:: Given records ::
-- pv_equiv track=rewrite | github.com/missing-semicolon/advent-of-code-2018 | day02_inventory_management.py | check_for_repeats
-- ===== SOURCE A (Python) =====
-- def check_for_repeats(box):
--     counter = dict()
--     for char in box:
--         if char in counter.keys():
--             counter[char] += 1
--         else:
--             counter[char] = 1
--
--     has_two, has_three = False, False
--     for k, v in counter.items():
--         if v == 2:
--             has_two = True
--         elif v == 3:
--             has_three = True
--
--     return has_two, has_three
-- ===== SOURCE B (Python) =====
-- def check_for_repeats(box):
--     s = sorted(box)
--     has_two, has_three = False, False
--     n = len(s)
--     i = 0
--     while i < n:
--         j = i + 1
--         while j < n and s[j] == s[i]:
--             j += 1
--         run = j - i
--         if run == 2:
--             has_two = True
--         elif run == 3:
--             has_three = True
--         i = j
--     return has_two, has_three
-- ===== Notes on version B (the rewrite author's own statement) =====
-- stated objective: alternative
-- what changed: Replaces the hash-counter build plus items scan with sort-then-run-length: sort the characters and walk consecutive equal runs, flagging run lengths 2 and 3 as they are measured.
import Mathlib
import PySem

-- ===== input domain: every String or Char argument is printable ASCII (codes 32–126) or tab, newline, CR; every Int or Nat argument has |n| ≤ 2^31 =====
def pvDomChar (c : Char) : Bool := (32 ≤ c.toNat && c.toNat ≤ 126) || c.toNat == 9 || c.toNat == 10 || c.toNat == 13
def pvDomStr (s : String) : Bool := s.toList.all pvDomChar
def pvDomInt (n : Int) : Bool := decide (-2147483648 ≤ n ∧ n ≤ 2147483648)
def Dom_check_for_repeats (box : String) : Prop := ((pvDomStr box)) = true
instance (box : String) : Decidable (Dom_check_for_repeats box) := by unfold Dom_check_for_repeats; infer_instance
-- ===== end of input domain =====

-- B replaces A's hash-counter build + items scan with sort-then-run-length scanning (alternative decomposition, no frequency table).

-- ===== PORT A =====
def check_for_repeats (box : String) : Bool × Bool :=
  let counter : PySem.Dict Char Int :=
    box.toList.foldl (fun d c =>
      if d.contains c then d.insert c (d.getD c 0 + 1) else d.insert c 1)
      PySem.Dict.empty
  let ht : Bool × Bool :=
    counter.items.foldl (fun p kv =>
      if kv.2 = (2 : Int) then (true, p.2)
      else if kv.2 = (3 : Int) then (p.1, true)
      else p) (false, false)
  ht

-- ===== PORT B =====
-- Source B's outer while loop over runs of the sorted list; the inner while that
-- advances j over the current run is the takeWhile/dropWhile split.
def pvRunScan : List Char → Bool → Bool → Bool × Bool
  | [], h2, h3 => (h2, h3)
  | c :: rest, h2, h3 =>
    let run := 1 + (rest.takeWhile (· == c)).length
    if run = 2 then pvRunScan (rest.dropWhile (· == c)) true h3
    else if run = 3 then pvRunScan (rest.dropWhile (· == c)) h2 true
    else pvRunScan (rest.dropWhile (· == c)) h2 h3
  termination_by l => l.length
  decreasing_by all_goals
    exact Nat.lt_succ_of_le (List.length_dropWhile_le _ _)

def check_for_repeats_alt (box : String) : Bool × Bool :=
  pvRunScan (PySem.List.sorted box.toList (fun c => c) false) false false

-- ===== PRECONDITION & SPEC =====
def Spec_check_for_repeats (box : String) (out : Bool × Bool) : Prop := out = check_for_repeats_alt box
instance (box : String) (out : Bool × Bool) : Decidable (Spec_check_for_repeats box out) := by unfold Spec_check_for_repeats; infer_instance

-- ===== CLAIM (what is proved, stated in full; the proofs are below) =====
def Claim_equal_check_for_repeats : Prop := ∀ (box : String), Dom_check_for_repeats box → Spec_check_for_repeats box (check_for_repeats box)

-- ===== LEMMAS AND PROOFS =====

-- A's build step equals the canonical counter step (the else branch inserts 1 = getD+1 on a fresh key).
theorem pv_build_eq_counter (l : List Char) :
    l.foldl (fun d c =>
      if d.contains c then d.insert c (d.getD c 0 + 1) else d.insert c 1)
      PySem.Dict.empty = PySem.Dict.counter l := by
  rw [← PySem.Dict.foldl_insert_getD_add_one_eq_counter]
  have h : (fun (d : PySem.Dict Char Int) c =>
      if d.contains c then d.insert c (d.getD c 0 + 1) else d.insert c 1)
      = fun d c => d.insert c (d.getD c 0 + 1) := by
    funext d c
    by_cases hc : d.contains c = true
    · simp [hc]
    · simp only [Bool.not_eq_true] at hc
      have hg : d.getD c 0 = 0 := PySem.Dict.getD_of_not_contains d 0 hc
      simp [hc, hg]
  rw [h]

-- The elif scan over item pairs computes (b ∨ ∃ v=2, t ∨ ∃ v=3).
theorem pv_scan_eq_any (ps : List (Char × Int)) (b t : Bool) :
    ps.foldl (fun p kv =>
      if kv.2 = (2 : Int) then (true, p.2)
      else if kv.2 = (3 : Int) then (p.1, true)
      else p) (b, t)
    = (b || ps.any (fun kv => kv.2 == 2), t || ps.any (fun kv => kv.2 == 3)) := by
  induction ps generalizing b t with
  | nil => simp
  | cons kv ps ih =>
    by_cases h2 : kv.2 = (2 : Int)
    · simp [List.foldl_cons, h2, ih]
    · by_cases h3 : kv.2 = (3 : Int)
      · simp [List.foldl_cons, h3, ih]
      · have e2 : (kv.2 == (2 : Int)) = false := by simp [h2]
        have e3 : (kv.2 == (3 : Int)) = false := by simp [h3]
        simp [List.foldl_cons, h2, h3, ih, e2, e3]

-- any over the counter's items testing the value = "some character of l occurs exactly k times in l"
theorem pv_any_items (l : List Char) (k : Nat) :
    ((PySem.Dict.counter l).items.any (fun kv => kv.2 == (k : Int)))
      = l.any (fun c => l.count c == k) := by
  rw [PySem.Dict.items_counter, Bool.eq_iff_iff]
  simp only [List.any_map, List.any_eq_true, Function.comp, beq_iff_eq]
  constructor
  · rintro ⟨c, hc, h⟩
    exact ⟨c, (PySem.Set.mem_ofList l c).mp hc, by exact_mod_cast h⟩
  · rintro ⟨c, hc, h⟩
    exact ⟨c, (PySem.Set.mem_ofList l c).mpr hc, by exact_mod_cast h⟩

-- in a list ordered by ≤ whose elements are all ≥ c, dropping the leading run of c leaves no c
theorem pv_dropWhile_not_mem (c : Char) (l : List Char)
    (hp : l.Pairwise (fun a b => a ≤ b)) (hge : ∀ x ∈ l, c ≤ x) :
    ∀ x ∈ l.dropWhile (· == c), x ≠ c := by
  induction l with
  | nil => simp
  | cons r rs ih =>
    rw [List.dropWhile_cons]
    by_cases hr : (r == c) = true
    · rw [if_pos hr]
      exact ih hp.of_cons (fun x hx => hge x (List.mem_cons_of_mem _ hx))
    · rw [if_neg hr]
      simp only [beq_iff_eq] at hr
      have hcr : c < r := lt_of_le_of_ne (hge r (List.mem_cons_self)) (Ne.symm hr)
      intro x hx
      rcases List.mem_cons.mp hx with h | h
      · exact h ▸ hr
      · exact ne_of_gt (lt_of_lt_of_le hcr ((List.pairwise_cons.mp hp).1 x h))

-- the run-length scan on an ordered list computes the two "some count equals k" flags
theorem pv_runScan_eq (l : List Char) (h2 h3 : Bool)
    (hp : l.Pairwise (fun a b => a ≤ b)) :
    pvRunScan l h2 h3 =
      (h2 || l.any (fun c => l.count c == 2), h3 || l.any (fun c => l.count c == 3)) := by
  induction l, h2, h3 using pvRunScan.induct with
  | case1 h2 h3 => simp [pvRunScan]
  | case2 c rest h2 h3 run hrun ih | case3 c rest h2 h3 run hrun hrun3 ih
  | case4 c rest h2 h3 run hrun hrun3 ih =>
    -- common decomposition facts
    have hsplit : rest = rest.takeWhile (· == c) ++ rest.dropWhile (· == c) :=
      (List.takeWhile_append_dropWhile).symm
    have hr : run = 1 + (rest.takeWhile (· == c)).length := rfl
    rw [hr] at hrun
    try rw [hr] at hrun3
    clear hr
    have hge : ∀ x ∈ rest, c ≤ x := fun x hx => (List.pairwise_cons.mp hp).1 x hx
    have htake : ∀ x ∈ rest.takeWhile (· == c), x = c := by
      intro x hx
      have h := List.mem_takeWhile_imp hx
      exact beq_iff_eq.mp h
    have hdrop : ∀ x ∈ rest.dropWhile (· == c), x ≠ c :=
      pv_dropWhile_not_mem c rest hp.of_cons hge
    have hpd : (rest.dropWhile (· == c)).Pairwise (fun a b => a ≤ b) :=
      hp.of_cons.sublist (List.dropWhile_sublist _)
    -- count of c in the whole list is the run length
    have hct : (rest.takeWhile (· == c)).count c = (rest.takeWhile (· == c)).length :=
      List.count_eq_length.mpr (fun b hb => (htake b hb).symm)
    have hcd : (rest.dropWhile (· == c)).count c = 0 :=
      List.count_eq_zero.mpr (fun h => hdrop c h rfl)
    have hcount_c : (c :: rest).count c = 1 + (rest.takeWhile (· == c)).length := by
      rw [List.count_cons_self]
      conv_lhs => rw [hsplit]
      rw [List.count_append, hct, hcd]; omega
    -- counts of drop-part elements are unchanged
    have hcount_d : ∀ x ∈ rest.dropWhile (· == c),
        (c :: rest).count x = (rest.dropWhile (· == c)).count x := by
      intro x hx
      have hxc : x ≠ c := hdrop x hx
      have hxt : (rest.takeWhile (· == c)).count x = 0 :=
        List.count_eq_zero.mpr (fun h => hxc (htake x h))
      rw [List.count_cons_of_ne (Ne.symm hxc)]
      conv_lhs => rw [hsplit]
      rw [List.count_append, hxt]; omega
    -- any over the whole list splits into the run test and any over the drop part
    have hany : ∀ k : Nat, (c :: rest).any (fun x => (c :: rest).count x == k)
        = (((1 + (rest.takeWhile (· == c)).length : Nat) == k) ||
           (rest.dropWhile (· == c)).any
             (fun x => (rest.dropWhile (· == c)).count x == k)) := by
      intro k
      rw [Bool.eq_iff_iff]
      simp only [List.any_eq_true, Bool.or_eq_true, beq_iff_eq]
      constructor
      · rintro ⟨x, hx, hxk⟩
        rcases List.mem_cons.mp hx with h | h
        · left; rw [← hxk, h, hcount_c]
        · rw [hsplit] at h
          rcases List.mem_append.mp h with h | h
          · left; rw [← hxk, htake x h, hcount_c]
          · right; exact ⟨x, h, by rw [← hcount_d x h]; exact hxk⟩
      · rintro h
        rcases h with h | ⟨x, hx, hxk⟩
        · exact ⟨c, List.mem_cons_self, by rw [hcount_c, h]⟩
        · refine ⟨x, ?_, by rw [hcount_d x hx]; exact hxk⟩
          exact List.mem_cons_of_mem _ ((List.dropWhile_sublist _).mem hx)
    rw [show pvRunScan (c :: rest) h2 h3 =
        (if 1 + (rest.takeWhile (· == c)).length = 2 then
          pvRunScan (rest.dropWhile (· == c)) true h3
        else if 1 + (rest.takeWhile (· == c)).length = 3 then
          pvRunScan (rest.dropWhile (· == c)) h2 true
        else pvRunScan (rest.dropWhile (· == c)) h2 h3) from by rw [pvRunScan]]
    rw [hany 2, hany 3]
    first
    | -- run = 2
      (rw [if_pos hrun, ih hpd]
       have e2 : ((1 + (rest.takeWhile (· == c)).length : Nat) == 2) = true := by
         simp [hrun]
       have e3 : ((1 + (rest.takeWhile (· == c)).length : Nat) == 3) = false := by
         simp; omega
       simp [e2, e3])
    | -- run = 3
      (rw [if_neg hrun, if_pos hrun3, ih hpd]
       have e2 : ((1 + (rest.takeWhile (· == c)).length : Nat) == 2) = false := by
         simp [hrun]
       have e3 : ((1 + (rest.takeWhile (· == c)).length : Nat) == 3) = true := by
         simp [hrun3]
       simp [e2, e3])
    | -- other run lengths
      (rw [if_neg hrun, if_neg hrun3, ih hpd]
       have e2 : ((1 + (rest.takeWhile (· == c)).length : Nat) == 2) = false := by
         simp [hrun]
       have e3 : ((1 + (rest.takeWhile (· == c)).length : Nat) == 3) = false := by
         simp [hrun3]
       simp [e2, e3])

-- ===== VERDICT (by name: the statement is the Claim_ definition above) =====
theorem check_for_repeats_spec : Claim_equal_check_for_repeats := by
  intro box _
  unfold Spec_check_for_repeats check_for_repeats check_for_repeats_alt
  simp only [pv_build_eq_counter, pv_scan_eq_any, Bool.false_or]
  rw [pv_runScan_eq _ _ _ (PySem.List.sorted_pairwise box.toList (fun c => c) )]
  have hperm := PySem.List.sorted_perm box.toList (fun c : Char => c) false
  have hcnt : ∀ x, (PySem.List.sorted box.toList (fun c : Char => c) false).count x
      = box.toList.count x := fun x => hperm.count_eq x
  have hany : ∀ k : Nat,
      (PySem.List.sorted box.toList (fun c : Char => c) false).any
        (fun c => (PySem.List.sorted box.toList (fun c : Char => c) false).count c == k)
      = box.toList.any (fun c => box.toList.count c == k) := by
    intro k
    rw [Bool.eq_iff_iff]
    simp only [List.any_eq_true, PySem.List.mem_sorted, hcnt]
  have i2 := pv_any_items box.toList 2
  have i3 := pv_any_items box.toList 3
  push_cast at i2 i3
  rw [Bool.false_or, Bool.false_or, hany 2, hany 3, i2, i3]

:: Task prompt ::
What do the lines above say from the one containing "have h := List.mem_takeWhile_imp hx" down to the one containing "have hcd : (rest.dropWhile"? Return them exactly, both end lines included, and only them.

:: Solution to the problem ::
      have h := List.mem_takeWhile_imp hx
      exact beq_iff_eq.mp h
    have hdrop : ∀ x ∈ rest.dropWhile (· == c), x ≠ c :=
      pv_dropWhile_not_mem c rest hp.of_cons hge
    have hpd : (rest.dropWhile (· == c)).Pairwise (fun a b => a ≤ b) :=
      hp.of_cons.sublist (List.dropWhile_sublist _)
    -- count of c in the whole list is the run length
    have hct : (rest.takeWhile (· == c)).count c = (rest.takeWhile (· == c)).length :=
      List.count_eq_length.mpr (fun b hb => (htake b hb).symm)
    have hcd : (rest.dropWhile (· == c)).count c = 0 :=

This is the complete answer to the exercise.